Der Unabhängige Verwaltungssenat Wien hat durch das Mitglied Mag Lammer über die Berufung des Herrn Hans G, vertreten durch Rechtsanwälte, gegen das Straferkenntnis des Magistrates der Stadt Wien, Magistratisches Bezirksamt für den 2. Bezirk, vom 25.9.1996, Zl MBA 2 - S 240/96, betreffend eine Verwaltungsübertretung nach § 366 Abs 1 Z 2 zweiter Fall GewO 1994, nach durchgeführter öffentlicher mündlicher Verhandlung vom 27.10.1997, wie folgt entschieden:

Gemäß § 66 Abs 4 AVG wird der Berufung Folge gegeben, das angefochtene Straferkenntnis behoben und das Verfahren gemäß § 45 Abs 1 Z 1 VStG eingestellt.
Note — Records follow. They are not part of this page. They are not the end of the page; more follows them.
-- pv_equiv track=rewrite | github.com/infernarium/TaskGenerator | Псевдобулевская/Solver.py | transformation_t
-- ===== SOURCE A (Python) =====
-- def transformation_t(a, b, k):
--     y = []
--     d = k
--     for i in range(len(a)):
--         if a[i] > b[i]:
--             y.append({'iter': i,
--                       'inv': 0,
--                       'coef': a[i] - b[i]})
--             d -= b[i]
--         else:
--             y.append({'iter': i,
--                       'inv': 1,
--                       'coef': b[i] - a[i]})
--             d -= a[i]
--
--     y.sort(key=lambda item: item['coef'], reverse=True)
--     return y, d
-- ===== SOURCE B (Python) =====
-- def transformation_t(a, b, k):
--     y = []
--     for i, (ai, bi) in enumerate(zip(a, b)):
--         e = {'iter': i, 'inv': int(ai <= bi), 'coef': abs(ai - bi)}
--         # binary search for the first position whose coef is strictly smaller
--         # (y is kept descending; ties keep insertion order, i.e. stable)
--         lo, hi = 0, len(y)
--         while lo < hi:
--             mid = (lo + hi) // 2
--             if y[mid]['coef'] >= e['coef']:
--                 lo = mid + 1
--             else:
--                 hi = mid
--         y.insert(lo, e)
--     return y, k - sum(map(min, zip(a, b)))
-- ===== Notes on version B (the rewrite author's own statement) =====
-- stated objective: alternative
-- what changed: Instead of appending entries in index order and then calling the library sort, B keeps y sorted at all times by binary-searching (hand-written lo/hi loop) the descending position of each branchless abs/min entry and inserting it there, and computes the residual separately as k - sum(map(min, zip(a,b))).
import Mathlib
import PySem

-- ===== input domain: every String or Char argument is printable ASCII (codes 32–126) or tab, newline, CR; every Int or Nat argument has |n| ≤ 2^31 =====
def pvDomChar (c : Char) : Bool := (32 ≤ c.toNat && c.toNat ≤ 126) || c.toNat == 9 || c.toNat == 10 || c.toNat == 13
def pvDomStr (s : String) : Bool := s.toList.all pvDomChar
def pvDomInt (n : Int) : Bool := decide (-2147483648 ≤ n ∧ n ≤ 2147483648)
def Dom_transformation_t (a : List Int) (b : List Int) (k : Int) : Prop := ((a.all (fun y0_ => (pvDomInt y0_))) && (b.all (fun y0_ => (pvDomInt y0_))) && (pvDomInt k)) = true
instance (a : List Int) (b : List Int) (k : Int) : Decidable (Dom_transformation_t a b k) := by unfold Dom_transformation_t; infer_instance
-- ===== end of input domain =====

-- B replaces A's append-then-library-sort loop by an online binary insertion sort: each
-- branchless abs/min entry is inserted at its binary-searched descending position, and the
-- residual is computed separately as k - sum(map(min, zip(a,b))); objective: alternative.

-- ===== PORT A =====
-- A's single loop: builds y and updates d together, branching on a[i] > b[i]; then y.sort(reverse=True).
def transformation_t (a : List Int) (b : List Int) (k : Int) : (List (List (String × Int))) × Int :=
  let st := (List.range a.length).foldl
    (fun (st : (List (List (String × Int))) × Int) i =>
      let ai := a.getD i 0
      let bi := PySem.List.pyGetD b (i : Int) 0
      if ai > bi then
        (st.1 ++ [[("iter", (i : Int)), ("inv", 0), ("coef", ai - bi)]], st.2 - bi)
      else
        (st.1 ++ [[("iter", (i : Int)), ("inv", 1), ("coef", bi - ai)]], st.2 - ai))
    ([], k)
  (PySem.List.sorted st.1 (fun item => (item.lookup "coef").getD 0) true, st.2)

-- ===== PORT B =====
-- B's while-loop binary search: first position in the descending list y whose coef is
-- strictly below c (Python's lo/hi ints are nonnegative throughout, so Nat is exact and
-- (lo+hi)//2 is Nat division; y[mid] is always in range, ported as getD).
-- (fuel is a totality guard only: hi - lo shrinks each iteration, and the caller passes
-- fuel = len(y) ≥ hi - lo, so the fuel never runs out)
def pvFindPos (y : List (List (String × Int))) (c : Int) : Nat → Nat → Nat → Nat
  | fuel + 1, lo, hi =>
    if lo < hi then
      -- mid = (lo + hi) // 2, inlined
      if c ≤ (((y.getD ((lo + hi) / 2) []).lookup "coef").getD 0 : Int) then
        pvFindPos y c fuel ((lo + hi) / 2 + 1) hi
      else pvFindPos y c fuel lo ((lo + hi) / 2)
    else lo
  | 0, lo, _ => lo

-- B: fold over enumerate(zip(a,b)), inserting each entry at its binary-searched position;
-- the residual is a closed sum of mins.
def transformation_t_alt (a : List Int) (b : List Int) (k : Int) : (List (List (String × Int))) × Int :=
  let y := (PySem.List.enumerate (a.zip b)).foldl
    (fun y (p : Int × (Int × Int)) =>
      let e := [("iter", p.1),
                ("inv", if p.2.1 ≤ p.2.2 then (1 : Int) else 0),
                ("coef", |p.2.1 - p.2.2|)]
      let lo := pvFindPos y ((e.lookup "coef").getD 0) y.length 0 y.length
      PySem.List.insert y (lo : Int) e) []
  (y, k - ((a.zip b).map (fun p => min p.1 p.2)).sum)

-- ===== PRECONDITION & SPEC =====
-- Pre_ excludes inputs where len(b) < len(a): there A raises IndexError on b[i].
def Pre_transformation_t (a : List Int) (b : List Int) (k : Int) : Prop := a.length ≤ b.length
instance (a : List Int) (b : List Int) (k : Int) : Decidable (Pre_transformation_t a b k) := by unfold Pre_transformation_t; infer_instance
def pvWitness_transformation_t : List Int × List Int × Int := ([3, 1], [2, 5], 7)

def Spec_transformation_t (a : List Int) (b : List Int) (k : Int) (out : (List (List (String × Int))) × Int) : Prop := out = transformation_t_alt a b k
instance (a : List Int) (b : List Int) (k : Int) (out : (List (List (String × Int))) × Int) : Decidable (Spec_transformation_t a b k out) := by unfold Spec_transformation_t; infer_instance

-- ===== CLAIM (what is proved, stated in full; the proofs are below) =====
def Claim_equal_transformation_t : Prop := ∀ (a : List Int) (b : List Int) (k : Int), Dom_transformation_t a b k → Pre_transformation_t a b k → Spec_transformation_t a b k (transformation_t a b k)
-- ===== LEMMAS AND PROOFS =====

-- Characterise A's fold: it appends one entry per index and subtracts min(a[i],b[i]).
lemma loop_eq (a b : List Int) : ∀ (n : Nat) (acc : List (List (String × Int))) (d : Int),
    (List.range n).foldl
      (fun (st : (List (List (String × Int))) × Int) i =>
        let ai := a.getD i 0
        let bi := PySem.List.pyGetD b (i : Int) 0
        if ai > bi then
          (st.1 ++ [[("iter", (i : Int)), ("inv", 0), ("coef", ai - bi)]], st.2 - bi)
        else
          (st.1 ++ [[("iter", (i : Int)), ("inv", 1), ("coef", bi - ai)]], st.2 - ai))
      (acc, d)
    = (acc ++ (List.range n).map (fun (i : Nat) =>
        [("iter", (i : Int)),
         ("inv", if a.getD i 0 ≤ b.getD i 0 then (1 : Int) else 0),
         ("coef", |a.getD i 0 - b.getD i 0|)]),
       d - ((List.range n).map
        (fun i => min (a.getD i 0) (b.getD i 0))).sum) := by
  intro n
  induction n with
  | zero => simp
  | succ n ih =>
    intro acc d
    rw [List.range_succ, List.foldl_append, ih]
    simp only [List.foldl_cons, List.foldl_nil, List.map_append, List.map_cons, List.map_nil,
      List.sum_append, List.sum_cons, List.sum_nil, PySem.List.pyGetD_natCast]
    by_cases h : a.getD n 0 > b.getD n 0
    · simp only [h, if_true, if_neg (by omega : ¬ a.getD n 0 ≤ b.getD n 0),
        Prod.mk.injEq, List.append_assoc]
      refine ⟨by rw [abs_of_pos (by omega)], by omega⟩
    · simp only [h, if_false, if_pos (by omega : a.getD n 0 ≤ b.getD n 0),
        Prod.mk.injEq, List.append_assoc]
      refine ⟨by rw [abs_of_nonpos (by omega)]; ring_nf, by omega⟩

-- B's entry stream over enumerate(zip(a,b)) equals A's per-index entry list.
lemma entries_eq : ∀ (a b : List Int) (s : Int), a.length ≤ b.length →
    (PySem.List.enumerate (a.zip b) s).map
      (fun p => [("iter", p.1),
                 ("inv", if p.2.1 ≤ p.2.2 then (1 : Int) else 0),
                 ("coef", |p.2.1 - p.2.2|)])
    = (List.range a.length).map (fun (i : Nat) =>
        [("iter", s + (i : Int)),
         ("inv", if a.getD i 0 ≤ b.getD i 0 then (1 : Int) else 0),
         ("coef", |a.getD i 0 - b.getD i 0|)]) := by
  intro a
  induction a with
  | nil => intro b s _; simp
  | cons x a' ih =>
    intro b s h
    cases b with
    | nil => simp at h
    | cons y b' =>
      simp only [List.zip_cons_cons, PySem.List.enumerate_cons, List.map_cons,
        List.length_cons, List.range_succ_eq_map, List.map_map]
      rw [ih b' (s + 1) (by simpa using h)]
      refine congrArg₂ List.cons (by norm_num) ?_
      apply List.map_congr_left
      intro i _
      simp only [Function.comp_apply, List.getD_cons_succ]
      push_cast; ring_nf

-- entries_eq at start 0, with the iter field in A's plain form.
lemma entries_eq_zero (a b : List Int) (h : a.length ≤ b.length) :
    (PySem.List.enumerate (a.zip b)).map
      (fun p => [("iter", p.1),
                 ("inv", if p.2.1 ≤ p.2.2 then (1 : Int) else 0),
                 ("coef", |p.2.1 - p.2.2|)])
    = (List.range a.length).map (fun (i : Nat) =>
        [("iter", (i : Int)),
         ("inv", if a.getD i 0 ≤ b.getD i 0 then (1 : Int) else 0),
         ("coef", |a.getD i 0 - b.getD i 0|)]) := by
  rw [entries_eq a b 0 h]
  simp

-- The residual sums agree: min over zipped pairs vs min over indices.
lemma mins_eq : ∀ (a b : List Int), a.length ≤ b.length →
    (a.zip b).map (fun p => min p.1 p.2)
    = (List.range a.length).map (fun i => min (a.getD i 0) (b.getD i 0)) := by
  intro a
  induction a with
  | nil => intro b _; simp
  | cons x a' ih =>
    intro b h
    cases b with
    | nil => simp at h
    | cons y b' =>
      simp only [List.zip_cons_cons, List.map_cons, List.length_cons,
        List.range_succ_eq_map, List.map_map]
      rw [ih b' (by simpa using h)]
      simp [Function.comp]

-- Binary search on a coef-descending list: everything left of the result has coef ≥ c,
-- everything from the result on has coef < c.
lemma findPos_spec (y : List (List (String × Int))) (c : Int)
    (hdesc : y.Pairwise (fun u v => ((v.lookup "coef").getD 0 : Int) ≤ (u.lookup "coef").getD 0)) :
    ∀ (n lo hi : Nat), hi - lo ≤ n → lo ≤ hi → hi ≤ y.length →
    (∀ i (h : i < y.length), i < lo → c ≤ ((y[i].lookup "coef").getD 0 : Int)) →
    (∀ i (h : i < y.length), hi ≤ i → ((y[i].lookup "coef").getD 0 : Int) < c) →
    pvFindPos y c n lo hi ≤ y.length ∧
    (∀ i (h : i < y.length), i < pvFindPos y c n lo hi → c ≤ ((y[i].lookup "coef").getD 0 : Int)) ∧
    (∀ i (h : i < y.length), pvFindPos y c n lo hi ≤ i → ((y[i].lookup "coef").getD 0 : Int) < c) := by
  have pw := List.pairwise_iff_getElem.mp hdesc
  intro n
  induction n with
  | zero =>
    intro lo hi h0 hle hlen hL hR
    simp only [pvFindPos]
    exact ⟨by omega, fun i h hi => hL i h hi, fun i h hge => hR i h (by omega)⟩
  | succ n ih =>
    intro lo hi hn hle hlen hL hR
    by_cases hlt : lo < hi
    · simp only [pvFindPos]
      rw [if_pos hlt]
      have hmlen : (lo + hi) / 2 < y.length := by omega
      rw [List.getD_eq_getElem y [] hmlen]
      by_cases hc : c ≤ ((y[(lo + hi) / 2].lookup "coef").getD 0 : Int)
      · rw [if_pos hc]
        refine ih ((lo + hi) / 2 + 1) hi (by omega) (by omega) hlen ?_ hR
        intro i h hi_
        rcases Nat.lt_or_ge i ((lo + hi) / 2) with hlt2 | hge2
        · exact le_trans hc (pw i ((lo + hi) / 2) h hmlen hlt2)
        · have : i = (lo + hi) / 2 := by omega
          subst this; exact hc
      · rw [if_neg hc]
        rw [not_le] at hc
        refine ih lo ((lo + hi) / 2) (by omega) (by omega) (by omega) hL ?_
        intro i h hge
        rcases Nat.lt_or_ge ((lo + hi) / 2) i with hlt2 | hge2
        · exact lt_of_le_of_lt (pw ((lo + hi) / 2) i hmlen h hlt2) hc
        · have : i = (lo + hi) / 2 := by omega
          subst this; exact hc
    · simp only [pvFindPos]
      rw [if_neg hlt]
      exact ⟨by omega, fun i h hi => hL i h hi, fun i h hge => hR i h (by omega)⟩

-- insertBy places x exactly at a position p whose left part refuses 'before' and whose
-- boundary accepts it.
lemma insertBy_eq_take_drop {α : Type} (before : α → α → Bool) (x : α) :
    ∀ (ys : List α) (p : Nat), p ≤ ys.length →
    (∀ i (h : i < ys.length), i < p → before x ys[i] = false) →
    (∀ h : p < ys.length, before x ys[p] = true) →
    PySem.List.insertBy before x ys = ys.take p ++ x :: ys.drop p := by
  intro ys
  induction ys with
  | nil =>
    intro p hp _ _
    have : p = 0 := by simpa using hp
    subst this
    simp [PySem.List.insertBy]
  | cons z zs ih =>
    intro p hp hL hR
    cases p with
    | zero =>
      have hb : before x z = true := by simpa using hR (by simp)
      simp [PySem.List.insertBy, hb]
    | succ p' =>
      have hb0 : before x z = false := by simpa using hL 0 (by simp) (by omega)
      simp only [PySem.List.insertBy, hb0, Bool.false_eq_true, if_false, List.take_succ_cons,
        List.drop_succ_cons, List.cons_append, List.cons.injEq, true_and]
      refine ih p' (by simpa using hp) ?_ ?_
      · intro i h hi
        simpa using hL (i + 1) (by simpa using Nat.succ_lt_succ h) (by omega)
      · intro h
        simpa using hR (by simpa using Nat.succ_lt_succ h)

-- On a coef-descending list, inserting at the binary-searched position is exactly PySem's
-- reverse insertion step for the coef key.
lemma binInsert_eq_insertBy (y : List (List (String × Int))) (e : List (String × Int))
    (hdesc : y.Pairwise (fun u v => ((v.lookup "coef").getD 0 : Int) ≤ (u.lookup "coef").getD 0)) :
    PySem.List.insert y ((pvFindPos y ((e.lookup "coef").getD 0) y.length 0 y.length : Nat) : Int) e
      = PySem.List.insertBy
          (fun x z => decide (((z.lookup "coef").getD 0 : Int) < (x.lookup "coef").getD 0)) e y := by
  obtain ⟨h1, h2, h3⟩ := findPos_spec y ((e.lookup "coef").getD 0) hdesc y.length 0 y.length
    (by omega) (by omega) le_rfl (fun i h hi => absurd hi (by omega))
    (fun i h hge => absurd (lt_of_lt_of_le h hge) (lt_irrefl _))
  rw [PySem.List.insert_natCast y _ e h1]
  rw [insertBy_eq_take_drop _ e y (pvFindPos y ((e.lookup "coef").getD 0) y.length 0 y.length) h1]
  · intro i h hi
    exact decide_eq_false (not_lt.mpr (h2 i h hi))
  · intro h
    exact decide_eq_true (h3 _ h le_rfl)

-- Folding B's binary insertion over any entry list yields exactly sorted(·, key=coef, reverse=True).
lemma foldl_bin_eq (es : List (List (String × Int))) :
    es.foldl (fun y e =>
        PySem.List.insert y ((pvFindPos y ((e.lookup "coef").getD 0) y.length 0 y.length : Nat) : Int) e) []
      = PySem.List.sorted es (fun item => ((item.lookup "coef").getD 0 : Int)) true := by
  induction es using List.reverseRecOn with
  | nil => rfl
  | append_singleton es e ih =>
    rw [List.foldl_append, List.foldl_cons, List.foldl_nil, ih,
      PySem.List.sorted_rev_eq_foldl_insertBy (es ++ [e]), List.foldl_append,
      List.foldl_cons, List.foldl_nil, ← PySem.List.sorted_rev_eq_foldl_insertBy es]
    exact binInsert_eq_insertBy _ e (PySem.List.sorted_pairwise_rev es _)

-- ===== VERDICT (by name: the statement is the Claim_ definition above) =====
theorem transformation_t_spec : Claim_equal_transformation_t := by
  intro a b k _ hpre
  unfold Spec_transformation_t transformation_t transformation_t_alt
  rw [loop_eq]
  simp only [List.nil_append]
  rw [← entries_eq_zero a b hpre, ← mins_eq a b hpre, ← foldl_bin_eq, List.foldl_map]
Gemäß § 65 VStG wird dem Berufungswerber ein Beitrag zu den Kosten des Berufungsverfahrens nicht auferlegt.

Text

Begründung:

Das angefochtene Straferkenntnis enthält folgende Tatanlastung:

"Sie haben es als gewerberechtlicher Geschäftsführer der M-AG zu verantworten, daß diese die gemäß § 74 der Gewerbeordnung 1994 (GewO 1994) durch den Betrieb eines Gastgewerbes in der Betriebsart eines Buffets genehmigungspflichtige Betriebsanlage in Wien, P-straße, am 24.11.1995 um 10.00 Uhr ohne die erforderiche Genehmigung betrieben hat, als durch die Verwendung eines Pultes mit Tee- und Kaffeemaschine sowie eines Stehpultes mit vier Verabreichungsplätzen und den Ausschank von alkoholischen und nicht alkoholischen kalten Getränken eine Lärm- und Geruchsbelästigung der Nachbarn auftreten könnte."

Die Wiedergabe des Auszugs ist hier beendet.